## Task brief:
Search the records for the string "both" and copy every line in which it appears.

(Data for processing begins)

-- pv_equiv track=rewrite | github.com/pypi-data/pypi-mirror-12 | packages/pemjh/pemjh-0.0.1.zip/pemjh-0.0.1/src/pemjh/challenge148/__init__.py | get_non_7s
-- ===== SOURCE A (Python) =====
-- def get_biggest_triangle(row):
--     current = row
--     power = 0
--     while 7 <= current:
--         current //= 7
--         power += 1
--
--     return power
--
-- def get_non_7s(row):
--     if row <= 7:
--         return (row * (row + 1)) // 2
--
--     # Get the biggest power 7 triangle
--     big_triangle_power = get_biggest_triangle(row)
--
--     # How many in the big triangle?
--     big_triangle = 28**big_triangle_power
--
--     # How many complete rows?
--     complete_rows = row // (7**big_triangle_power)
--
--     # How many extra rows?
--     extra_rows = row % (7**big_triangle_power)
--
--     # How many partial big triangles in the incomplete row?
--     incomplete_triangles = complete_rows + 1
--
--     return get_non_7s(complete_rows) * big_triangle + incomplete_triangles * \
--         get_non_7s(extra_rows)
-- ===== SOURCE B (Python) =====
-- def get_non_7s(row):
--     if row <= 7:
--         return (row * (row + 1)) // 2
--     # base-7 digits of row, most significant first
--     digits = []
--     n = row
--     while n:
--         digits = [n % 7] + digits
--         n //= 7
--     # one pass over the digits: accumulate each leading digit's triangle,
--     # weighted by 28**power and the running product of (digit + 1) factors
--     total = 0
--     mult = 1
--     power = len(digits)
--     for d in digits:
--         power -= 1
--         if d:
--             total += mult * (d * (d + 1) // 2) * 28 ** power
--             mult *= d + 1
--     return total
-- ===== Notes on version B (the rewrite author's own statement) =====
-- stated objective: alternative
-- what changed: Replaced A's recursive divide-and-conquer (repeated largest-power-of-seven search plus two recursive calls per level) by a single iterative pass over the base-seven digits of row, accumulating each leading digit's triangle contribution with the appropriate power weight and a running product of incremented-digit factors.
import Mathlib
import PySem

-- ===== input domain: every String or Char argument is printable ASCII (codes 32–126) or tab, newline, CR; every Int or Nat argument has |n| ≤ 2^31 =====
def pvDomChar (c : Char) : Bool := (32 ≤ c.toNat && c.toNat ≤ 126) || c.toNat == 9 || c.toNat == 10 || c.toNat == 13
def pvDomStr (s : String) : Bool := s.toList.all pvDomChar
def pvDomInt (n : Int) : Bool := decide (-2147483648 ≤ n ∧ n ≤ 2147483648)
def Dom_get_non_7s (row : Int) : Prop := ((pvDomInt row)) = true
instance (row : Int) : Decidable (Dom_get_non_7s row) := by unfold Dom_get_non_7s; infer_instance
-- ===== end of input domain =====

-- B replaces A's recursion on the largest power-of-7 block by one pass over the base-7 digits (alternative decomposition, same values).

-- ===== PORT A =====
-- while loop of get_biggest_triangle, with fuel (row.toNat+1 iterations always suffice: current strictly shrinks)
def gbtLoop : Nat → Int → Int → Int
  | 0, _, power => power
  | f + 1, current, power =>
    if 7 ≤ current then gbtLoop f (PySem.Int.floordiv current 7) (power + 1) else power

def get_biggest_triangle (row : Int) : Int := gbtLoop (row.toNat + 1) row 0

-- recursion of get_non_7s, with fuel (each recursive call strictly decreases the nonnegative argument)
def aLoop : Nat → Int → Int
  | 0, _ => 0
  | f + 1, row =>
    if row ≤ 7 then PySem.Int.floordiv (row * (row + 1)) 2
    else
      let big_triangle_power := get_biggest_triangle row
      -- 28**big_triangle_power / 7**big_triangle_power: the exponent is ≥ 0 here, so ^ on toNat is exact
      let big_triangle : Int := 28 ^ big_triangle_power.toNat
      let complete_rows := PySem.Int.floordiv row (7 ^ big_triangle_power.toNat)
      let extra_rows := PySem.Int.mod row (7 ^ big_triangle_power.toNat)
      let incomplete_triangles := complete_rows + 1
      aLoop f complete_rows * big_triangle + incomplete_triangles * aLoop f extra_rows

def get_non_7s (row : Int) : Int := aLoop (row.toNat + 1) row

-- ===== PORT B =====
-- while n: digits = [n % 7] + digits; n //= 7   (fuel; row.toNat+1 iterations suffice)
def bDigits : Nat → Int → List Int → List Int
  | 0, _, digits => digits
  | f + 1, n, digits =>
    if n ≠ 0 then bDigits f (PySem.Int.floordiv n 7) (PySem.Int.mod n 7 :: digits) else digits

-- for d in digits: power -= 1; if d: total += mult * (d*(d+1)//2) * 28**power; mult *= d+1
-- (power starts at len(digits) and stays ≥ 0 inside the loop, so ^ on toNat is exact)
def bLoop : List Int → Int → Int → Int → Int
  | [], total, _, _ => total
  | d :: ds, total, mult, power =>
    let power' := power - 1
    if d ≠ 0 then
      bLoop ds (total + mult * PySem.Int.floordiv (d * (d + 1)) 2 * 28 ^ power'.toNat)
        (mult * (d + 1)) power'
    else
      bLoop ds total mult power'

def get_non_7s_alt (row : Int) : Int :=
  if row ≤ 7 then PySem.Int.floordiv (row * (row + 1)) 2
  else
    let digits := bDigits (row.toNat + 1) row []
    bLoop digits 0 1 (digits.length : Int)

-- ===== PRECONDITION & SPEC =====
def Spec_get_non_7s (row : Int) (out : Int) : Prop := out = get_non_7s_alt row
instance (row : Int) (out : Int) : Decidable (Spec_get_non_7s row out) := by unfold Spec_get_non_7s; infer_instance

-- ===== CLAIM (what is proved, stated in full; the proofs are below) =====
def Claim_equal_get_non_7s : Prop := ∀ (row : Int), Dom_get_non_7s row → Spec_get_non_7s row (get_non_7s row)

-- ===== LEMMAS AND PROOFS =====

-- triangle of x, as both ports compute it
def triInt (x : Int) : Int := PySem.Int.floordiv (x * (x + 1)) 2

-- reference functions by least-significant-digit recursion:
-- refM n = product of (digit+1) over base-7 digits of n; refF n = the common value of both ports
def refM (n : Nat) : Int :=
  if n = 0 then 1 else refM (n / 7) * ((n % 7 : Nat) + 1 : Int)
  termination_by n
  decreasing_by exact Nat.div_lt_self (by omega) (by omega)

def refF (n : Nat) : Int :=
  if n = 0 then 0 else 28 * refF (n / 7) + refM (n / 7) * triInt ((n % 7 : Nat) : Int)
  termination_by n
  decreasing_by exact Nat.div_lt_self (by omega) (by omega)

theorem refF_zero : refF 0 = 0 := by simp [refF]

theorem refM_zero : refM 0 = 1 := by simp [refM]

theorem triInt_zero : triInt 0 = 0 := by decide

theorem refF_small (n : Nat) (h : n ≤ 7) : refF n = triInt (n : Int) := by
  interval_cases n <;> simp [refF, refM, triInt, PySem.Int.floordiv]

theorem gbtLoop_eq (f : Nat) : ∀ (c pw : Int), 0 ≤ c → c.toNat < f →
    gbtLoop f c pw = pw + (Nat.log 7 c.toNat : Int) := by
  induction f with
  | zero => intro c pw hc h; omega
  | succ f ih =>
    intro c pw hc h
    obtain ⟨m, rfl⟩ : ∃ m : Nat, c = (m : Int) := ⟨c.toNat, by omega⟩
    simp only [Int.toNat_natCast] at h
    by_cases h7 : (7 : Int) ≤ (m : Int)
    · rw [gbtLoop, if_pos h7]
      have hm7 : 7 ≤ m := by exact_mod_cast h7
      have hdiv : PySem.Int.floordiv (m : Int) 7 = ((m / 7 : Nat) : Int) := by
        exact_mod_cast PySem.Int.floordiv_natCast m 7
      rw [hdiv, ih _ _ (by positivity) (by simp; omega)]
      simp only [Int.toNat_natCast]
      have h1 : Nat.log 7 (m / 7) = Nat.log 7 m - 1 := Nat.log_div_base 7 m
      have h2 : 0 < Nat.log 7 m := Nat.log_pos (by norm_num) hm7
      omega
    · rw [gbtLoop, if_neg h7]
      have hm7 : m < 7 := by omega
      simp only [Int.toNat_natCast]
      rw [Nat.log_of_lt hm7]
      simp

theorem msb (p : Nat) : ∀ n : Nat, 7 ^ p ≤ n → n < 7 ^ (p + 1) →
    refF n = triInt ((n / 7 ^ p : Nat) : Int) * 28 ^ p
        + ((n / 7 ^ p : Nat) + 1 : Int) * refF (n % 7 ^ p)
    ∧ refM n = ((n / 7 ^ p : Nat) + 1 : Int) * refM (n % 7 ^ p) := by
  induction p with
  | zero =>
    intro n hlo hhi
    simp only [pow_zero, Nat.div_one, Nat.mod_one] at *
    have hn0 : n ≠ 0 := by omega
    have hdiv : n / 7 = 0 := Nat.div_eq_of_lt hhi
    have hmod : n % 7 = n := Nat.mod_eq_of_lt hhi
    constructor
    · rw [refF, if_neg hn0, hdiv, hmod, refF_zero, refM_zero]; ring
    · rw [refM, if_neg hn0, hdiv, hmod, refM_zero]; ring
  | succ p ih =>
    intro n hlo hhi
    have hPpos : 0 < 7 ^ p := pow_pos (by omega) p
    have hd7 : n % 7 < 7 := Nat.mod_lt _ (by omega)
    have hnm : 7 * (n / 7) + n % 7 = n := Nat.div_add_mod n 7
    have hmlo : 7 ^ p ≤ n / 7 := by
      rw [Nat.le_div_iff_mul_le (by omega)]
      rw [pow_succ] at hlo; exact hlo
    have hmhi : n / 7 < 7 ^ (p + 1) := by
      rw [Nat.div_lt_iff_lt_mul (by omega)]
      rw [pow_succ 7 (p + 1)] at hhi; exact hhi
    obtain ⟨ihF, ihM⟩ := ih (n / 7) hmlo hmhi
    have h3 : 7 ^ p * (n / 7 / 7 ^ p) + n / 7 % 7 ^ p = n / 7 := Nat.div_add_mod _ _
    have hr' : n / 7 % 7 ^ p < 7 ^ p := Nat.mod_lt _ hPpos
    have hn' : n = 7 ^ (p + 1) * (n / 7 / 7 ^ p) + (7 * (n / 7 % 7 ^ p) + n % 7) := by
      rw [pow_succ]
      calc n = 7 * (7 ^ p * (n / 7 / 7 ^ p) + n / 7 % 7 ^ p) + n % 7 := by rw [h3]; omega
        _ = 7 ^ p * 7 * (n / 7 / 7 ^ p) + (7 * (n / 7 % 7 ^ p) + n % 7) := by ring
    have hlt : 7 * (n / 7 % 7 ^ p) + n % 7 < 7 ^ (p + 1) := by
      rw [pow_succ]; omega
    have e1 : n / 7 ^ (p + 1) = n / 7 / 7 ^ p := by
      rw [pow_succ, mul_comm, Nat.div_div_eq_div_mul]
    have e2 : n % 7 ^ (p + 1) = 7 * (n / 7 % 7 ^ p) + n % 7 := by
      conv_lhs => rw [hn']
      rw [Nat.mul_add_mod, Nat.mod_eq_of_lt hlt]
    have hn0 : n ≠ 0 := by omega
    have hFn : refF n = 28 * refF (n / 7) + refM (n / 7) * triInt ((n % 7 : Nat) : Int) := by
      rw [refF, if_neg hn0]
    have hMn : refM n = refM (n / 7) * ((n % 7 : Nat) + 1 : Int) := by
      rw [refM, if_neg hn0]
    have hFr : refF (7 * (n / 7 % 7 ^ p) + n % 7)
        = 28 * refF (n / 7 % 7 ^ p) + refM (n / 7 % 7 ^ p) * triInt ((n % 7 : Nat) : Int) := by
      by_cases hz : 7 * (n / 7 % 7 ^ p) + n % 7 = 0
      · have h1 : n / 7 % 7 ^ p = 0 := by omega
        have h2 : n % 7 = 0 := by omega
        rw [hz, h1, h2]
        simp [refF_zero, refM_zero, triInt_zero]
      · rw [refF, if_neg hz]
        have hq : (7 * (n / 7 % 7 ^ p) + n % 7) / 7 = n / 7 % 7 ^ p := by omega
        have hm : (7 * (n / 7 % 7 ^ p) + n % 7) % 7 = n % 7 := by omega
        rw [hq, hm]
    have hMr : refM (7 * (n / 7 % 7 ^ p) + n % 7)
        = refM (n / 7 % 7 ^ p) * ((n % 7 : Nat) + 1 : Int) := by
      by_cases hz : 7 * (n / 7 % 7 ^ p) + n % 7 = 0
      · have h1 : n / 7 % 7 ^ p = 0 := by omega
        have h2 : n % 7 = 0 := by omega
        rw [hz, h1, h2]
        simp [refM_zero]
      · rw [refM, if_neg hz]
        have hq : (7 * (n / 7 % 7 ^ p) + n % 7) / 7 = n / 7 % 7 ^ p := by omega
        have hm : (7 * (n / 7 % 7 ^ p) + n % 7) % 7 = n % 7 := by omega
        rw [hq, hm]
    refine ⟨?_, ?_⟩
    · rw [hFn, ihF, ihM, e1, e2, hFr]; push_cast; ring
    · rw [hMn, ihM, e1, e2, hMr]; push_cast; ring

theorem aLoop_eq (f : Nat) : ∀ n : Nat, n < f → aLoop f (n : Int) = refF n := by
  induction f with
  | zero => intro n hn; omega
  | succ f ih =>
    intro n hn
    by_cases hn7 : n ≤ 7
    · rw [aLoop, if_pos (by exact_mod_cast hn7 : (n : Int) ≤ 7), refF_small n hn7]
      rfl
    · replace hn7 : 7 < n := by omega
      have hnpos : 0 < n := by omega
      have hL1 : 7 ^ Nat.log 7 n ≤ n := Nat.pow_log_le_self 7 (by omega)
      have hL2 : n < 7 ^ (Nat.log 7 n + 1) := Nat.lt_pow_succ_log_self (by norm_num) n
      have hLpos : 1 ≤ Nat.log 7 n := Nat.log_pos (by norm_num) (by omega)
      have hPgt : 1 < 7 ^ Nat.log 7 n := by
        calc 1 < 7 ^ 1 := by norm_num
          _ ≤ 7 ^ Nat.log 7 n := Nat.pow_le_pow_right (by omega) hLpos
      have hgbt : get_biggest_triangle (n : Int) = (Nat.log 7 n : Int) := by
        unfold get_biggest_triangle
        rw [gbtLoop_eq _ _ _ (by positivity) (by simp)]
        simp
      have hq7 : n / 7 ^ Nat.log 7 n < 7 := by
        rw [Nat.div_lt_iff_lt_mul (by omega)]
        rw [pow_succ] at hL2; omega
      have hqlt : n / 7 ^ Nat.log 7 n < n := Nat.div_lt_self hnpos hPgt
      have hrlt : n % 7 ^ Nat.log 7 n < n := by
        have := Nat.mod_lt n (show 0 < 7 ^ Nat.log 7 n by omega)
        omega
      have hpow : ((7 : Int) ^ Nat.log 7 n) = ((7 ^ Nat.log 7 n : Nat) : Int) := by push_cast; ring
      have hdiv : PySem.Int.floordiv (n : Int) ((7 ^ Nat.log 7 n : Nat) : Int)
          = ((n / 7 ^ Nat.log 7 n : Nat) : Int) := PySem.Int.floordiv_natCast _ _
      have hmod : PySem.Int.mod (n : Int) ((7 ^ Nat.log 7 n : Nat) : Int)
          = ((n % 7 ^ Nat.log 7 n : Nat) : Int) := PySem.Int.mod_natCast _ _
      rw [aLoop, if_neg (by omega)]
      simp only [hgbt, Int.toNat_natCast, hpow, hdiv, hmod]
      rw [ih _ (by omega), ih _ (by omega)]
      rw [(msb (Nat.log 7 n) n hL1 hL2).1, refF_small _ (by omega)]

theorem bLoop_linear (ds : List Int) : ∀ total mult power,
    bLoop ds total mult power = total + mult * bLoop ds 0 1 power := by
  induction ds with
  | nil => intro t m p; simp [bLoop]
  | cons d ds ih =>
    intro t m p
    simp only [bLoop]
    split_ifs with hd
    · rw [ih, ih (0 + 1 * PySem.Int.floordiv (d * (d + 1)) 2 * 28 ^ (p - 1).toNat)]
      ring
    · rw [ih, ih 0]

theorem bDigits_eq (f : Nat) : ∀ (n : Nat) (acc : List Int), n < f →
    bLoop (bDigits f (n : Int) acc) 0 1 ((bDigits f (n : Int) acc).length : Int)
      = 28 ^ acc.length * refF n + refM n * bLoop acc 0 1 (acc.length : Int) := by
  induction f with
  | zero => intro n acc hn; omega
  | succ f ih =>
    intro n acc hn
    by_cases hz : n = 0
    · subst hz
      simp only [Nat.cast_zero, bDigits, ne_eq, not_true_eq_false]
      rw [refF_zero, refM_zero]
      simp
    · have hcond : ((n : Int) ≠ 0) := by exact_mod_cast hz
      have hdiv : PySem.Int.floordiv (n : Int) 7 = ((n / 7 : Nat) : Int) := by
        exact_mod_cast PySem.Int.floordiv_natCast n 7
      have hmod : PySem.Int.mod (n : Int) 7 = ((n % 7 : Nat) : Int) := by
        exact_mod_cast PySem.Int.mod_natCast n 7
      rw [bDigits, if_pos hcond, hdiv, hmod]
      rw [ih (n / 7) (((n % 7 : Nat) : Int) :: acc) (by omega)]
      have hFn : refF n = 28 * refF (n / 7) + refM (n / 7) * triInt ((n % 7 : Nat) : Int) := by
        rw [refF, if_neg hz]
      have hMn : refM n = refM (n / 7) * ((n % 7 : Nat) + 1 : Int) := by
        rw [refM, if_neg hz]
      simp only [List.length_cons, bLoop]
      have hp : ((acc.length + 1 : Nat) : Int) - 1 = (acc.length : Int) := by push_cast; ring
      rw [hp]
      simp only [Int.toNat_natCast]
      split_ifs with hd
      · rw [bLoop_linear, hFn, hMn]
        have hT : PySem.Int.floordiv (((n % 7 : Nat) : Int) * (((n % 7 : Nat) : Int) + 1)) 2
            = triInt ((n % 7 : Nat) : Int) := rfl
        rw [hT]
        push_cast
        ring
      · have hd0 : ((n % 7 : Nat) : Int) = 0 := by omega
        rw [hFn, hMn, hd0, triInt_zero]
        push_cast [hd0]
        ring

-- ===== VERDICT (by name: the statement is the Claim_ definition above) =====
theorem get_non_7s_spec : Claim_equal_get_non_7s := by
  intro row _
  show get_non_7s row = get_non_7s_alt row
  by_cases h : row ≤ 7
  · unfold get_non_7s get_non_7s_alt
    rw [aLoop, if_pos h, if_pos h]
  · replace h : 7 < row := by omega
    have hrow : row = ((row.toNat : Nat) : Int) := by omega
    rw [hrow]
    have hn7 : 7 < row.toNat := by omega
    have hA : get_non_7s ((row.toNat : Nat) : Int) = refF row.toNat := by
      unfold get_non_7s
      simp only [Int.toNat_natCast]
      exact aLoop_eq _ _ (by omega)
    have hB : get_non_7s_alt ((row.toNat : Nat) : Int) = refF row.toNat := by
      unfold get_non_7s_alt
      rw [if_neg (by omega)]
      simp only [Int.toNat_natCast]
      have := bDigits_eq (row.toNat + 1) row.toNat [] (by omega)
      simp only [List.length_nil, bLoop, pow_zero] at this
      rw [this]
      ring
    rw [hA, hB]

(Data for processing ends)

## Task answer:
-- triangle of x, as both ports compute it
-- refM n = product of (digit+1) over base-7 digits of n; refF n = the common value of both ports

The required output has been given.